Thursday, September 4, 2008

Fun with 2to3

Recently, I've been working on 2to3 code refactoring tool. It's quite exciting really; how often does automatic editing of source code work?

2to3 is completely written in Python using the stdlib. The main steps in code translation are:

  1. 2to3 is given a Python source file and a list of transformations (in units called fixers) to apply to it.

  2. 2to3 generates a custom parse tree of the source based on a Python grammar that combines elements of 2.x and 3.x's syntax. It takes note of exact indentation and comment so it will be reproduced exactly later.

  3. Each fixer has a pattern that describes the nodes it wants to match in the parse tree. The tree is traversed while asking each fixer if it matches the given node.

  4. If the fixer's pattern matches the node, the fixer is ask to transform the code. The fixer can manipulate the parse tree directly.

  5. A diff against the original source is printed to stdout and optionally written back to the file.

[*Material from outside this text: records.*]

-- pv_equiv track=rewrite | github.com/bioliyezhang/RESC_paper | gRNA_Utail/gRNA_Utail_length.py | parse_CIGAR_Softclip
-- ===== SOURCE A (Python) =====
-- def parse_CIGAR_Softclip(CIGAR):
--     start=''
--     for ele in CIGAR:
--         if ele.isdigit():
--             start+=ele
--         else:
--             if ele=='S':
--                 return 'SoftClip',int(start)
--             else:
--                 return 'Not',0
-- ===== SOURCE B (Python) =====
-- import re
--
-- def parse_CIGAR_Softclip(CIGAR):
--     m = re.match(r'([0-9]*)([^0-9])', CIGAR)
--     if m is None:
--         return None
--     if m.group(2) == 'S':
--         return 'SoftClip', int(m.group(1))
--     return 'Not', 0
-- ===== Notes on version B (the rewrite author's own statement) =====
-- stated objective: idiomatic
-- what changed: Replaces the character-by-character accumulation loop with a single regex match '([0-9]*)([^0-9])' that captures the leading digit run and the first operator character in one call, then branches on the captured operator.
-- outside the precondition, e.g. on parse_CIGAR_Softclip('123'): A returns None, B returns None; on parse_CIGAR_Softclip(''): A returns None, B returns None; on parse_CIGAR_Softclip('S'): A raises ValueError, B raises ValueError
import Mathlib
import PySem

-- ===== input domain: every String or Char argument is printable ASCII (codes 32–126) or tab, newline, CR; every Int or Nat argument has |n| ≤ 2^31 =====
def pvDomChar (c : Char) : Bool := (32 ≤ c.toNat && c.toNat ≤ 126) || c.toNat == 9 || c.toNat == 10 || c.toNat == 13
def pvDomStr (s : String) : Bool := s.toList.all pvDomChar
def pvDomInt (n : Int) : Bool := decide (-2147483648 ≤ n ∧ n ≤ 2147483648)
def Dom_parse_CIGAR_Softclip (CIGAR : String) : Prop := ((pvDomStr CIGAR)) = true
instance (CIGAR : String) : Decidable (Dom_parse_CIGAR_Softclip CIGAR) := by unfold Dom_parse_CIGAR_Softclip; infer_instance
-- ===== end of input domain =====

-- B replaces A's explicit digit-accumulation loop by one regex match re.match('([0-9]*)([^0-9])', CIGAR)
-- (ported as takeWhile/dropWhile of the leading digit run) and branches on the captured operator; objective: idiomatic.

-- ===== PORT A =====
-- the for-loop of A, carrying the accumulated digit string `start` (as its char list);
-- falling off the loop is Python's implicit `return None`, and int('') on a leading 'S' is a
-- ValueError — both outside Pre_, where the port returns the junk value ("", 0) / .getD 0.
def pvLoopA : List Char → List Char → String × Int
  | [], _ => ("", 0)
  | ele :: rest, start =>
    if PySem.Chars.isdigit ele then
      pvLoopA rest (start ++ [ele])
    else
      if ele = 'S' then ("SoftClip", (PySem.Int.ofChars? start).getD 0)
      else ("Not", 0)

def parse_CIGAR_Softclip (CIGAR : String) : String × Int :=
  pvLoopA CIGAR.toList []

-- ===== PORT B =====
-- re.match('([0-9]*)([^0-9])', CIGAR), ported by hand (exact): group 1 is the maximal leading
-- run of [0-9], group 2 the single following non-digit; no match (empty or all-digit string) is
-- Python's `return None`, outside Pre_, where the port returns the junk value ("", 0).
def parse_CIGAR_Softclip_alt (CIGAR : String) : String × Int :=
  let isDig : Char → Bool := fun c => decide ('0' ≤ c) && decide (c ≤ '9')
  match CIGAR.toList.dropWhile isDig with
  | [] => ("", 0)
  | c :: _ =>
    if c = 'S' then ("SoftClip", (PySem.Int.ofChars? (CIGAR.toList.takeWhile isDig)).getD 0)
    else ("Not", 0)

-- ===== PRECONDITION & SPEC =====
-- Pre_ excludes exactly the inputs where Python A returns no String × Int value: empty or
-- all-digit strings (A falls off the loop and returns None) and strings starting with 'S'
-- (int('') raises ValueError); B behaves identically (returns None / raises) there.
def Pre_parse_CIGAR_Softclip (CIGAR : String) : Prop :=
  (CIGAR.toList.any (fun c => !PySem.Chars.isdigit c)) = true ∧ CIGAR.toList.head? ≠ some 'S'
instance (CIGAR : String) : Decidable (Pre_parse_CIGAR_Softclip CIGAR) := by
  unfold Pre_parse_CIGAR_Softclip; infer_instance

def pvWitness_parse_CIGAR_Softclip : String := "12S88M"

def Spec_parse_CIGAR_Softclip (CIGAR : String) (out : String × Int) : Prop := out = parse_CIGAR_Softclip_alt CIGAR
instance (CIGAR : String) (out : String × Int) : Decidable (Spec_parse_CIGAR_Softclip CIGAR out) := by unfold Spec_parse_CIGAR_Softclip; infer_instance

-- ===== CLAIM (what is proved, stated in full; the proofs are below) =====
def Claim_equal_parse_CIGAR_Softclip : Prop := ∀ (CIGAR : String), Dom_parse_CIGAR_Softclip CIGAR → Pre_parse_CIGAR_Softclip CIGAR → Spec_parse_CIGAR_Softclip CIGAR (parse_CIGAR_Softclip CIGAR)

-- ===== LEMMAS AND PROOFS =====

-- Loop invariant: A's loop over `l` with accumulated digits `start` computes B's
-- "split at the first non-digit" answer with `start` prepended to the digit run.
theorem pvLoopA_eq (l : List Char) (start : List Char) :
    pvLoopA l start =
      (match l.dropWhile PySem.Chars.isdigit with
       | [] => ("", 0)
       | c :: _ =>
         if c = 'S' then
           ("SoftClip", (PySem.Int.ofChars? (start ++ l.takeWhile PySem.Chars.isdigit)).getD 0)
         else ("Not", 0)) := by
  induction l generalizing start with
  | nil => simp [pvLoopA]
  | cons ele rest ih =>
    by_cases h : PySem.Chars.isdigit ele
    · simp [pvLoopA, h, ih]
    · simp [pvLoopA, h]

-- ===== VERDICT (by name: the statement is the Claim_ definition above) =====
theorem parse_CIGAR_Softclip_spec : Claim_equal_parse_CIGAR_Softclip := by
  intro CIGAR _ _
  unfold Spec_parse_CIGAR_Softclip parse_CIGAR_Softclip parse_CIGAR_Softclip_alt
  rw [pvLoopA_eq]
  rfl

Over the past few weeks, I've written a couple of fixers. It's pretty intuitive once you get the hang of it, but writing good tests is very important because Python's flexible syntax produces many possibilities you fixer must deal with. I also refactored lib2to3, so plugging a different system of fixers is much easier for custom applications. I've also written some documentation on it's usage. I hope to start documenting the API and writing a guide for creating fixers soon, so other people can start making use of lib2to3.

2 comments:

Anonymous said...

Yay! Documentation! I wanted to write a fixer, but failed due to the complete lack of any explanation of how it actually works. :)

I'm hoping for a set of fixes that will actually take 2.6 code and making it into 2.6/3.0 code. This looks possible with code that isn't too complex.

http://code.google.com/p/python-incompatibility

Unknown said...

It's been a while since you wrote this article. But searching online for more information on writing custom fixers didn't show up a lot of results.
Have you had time to write that documentation you were talking about?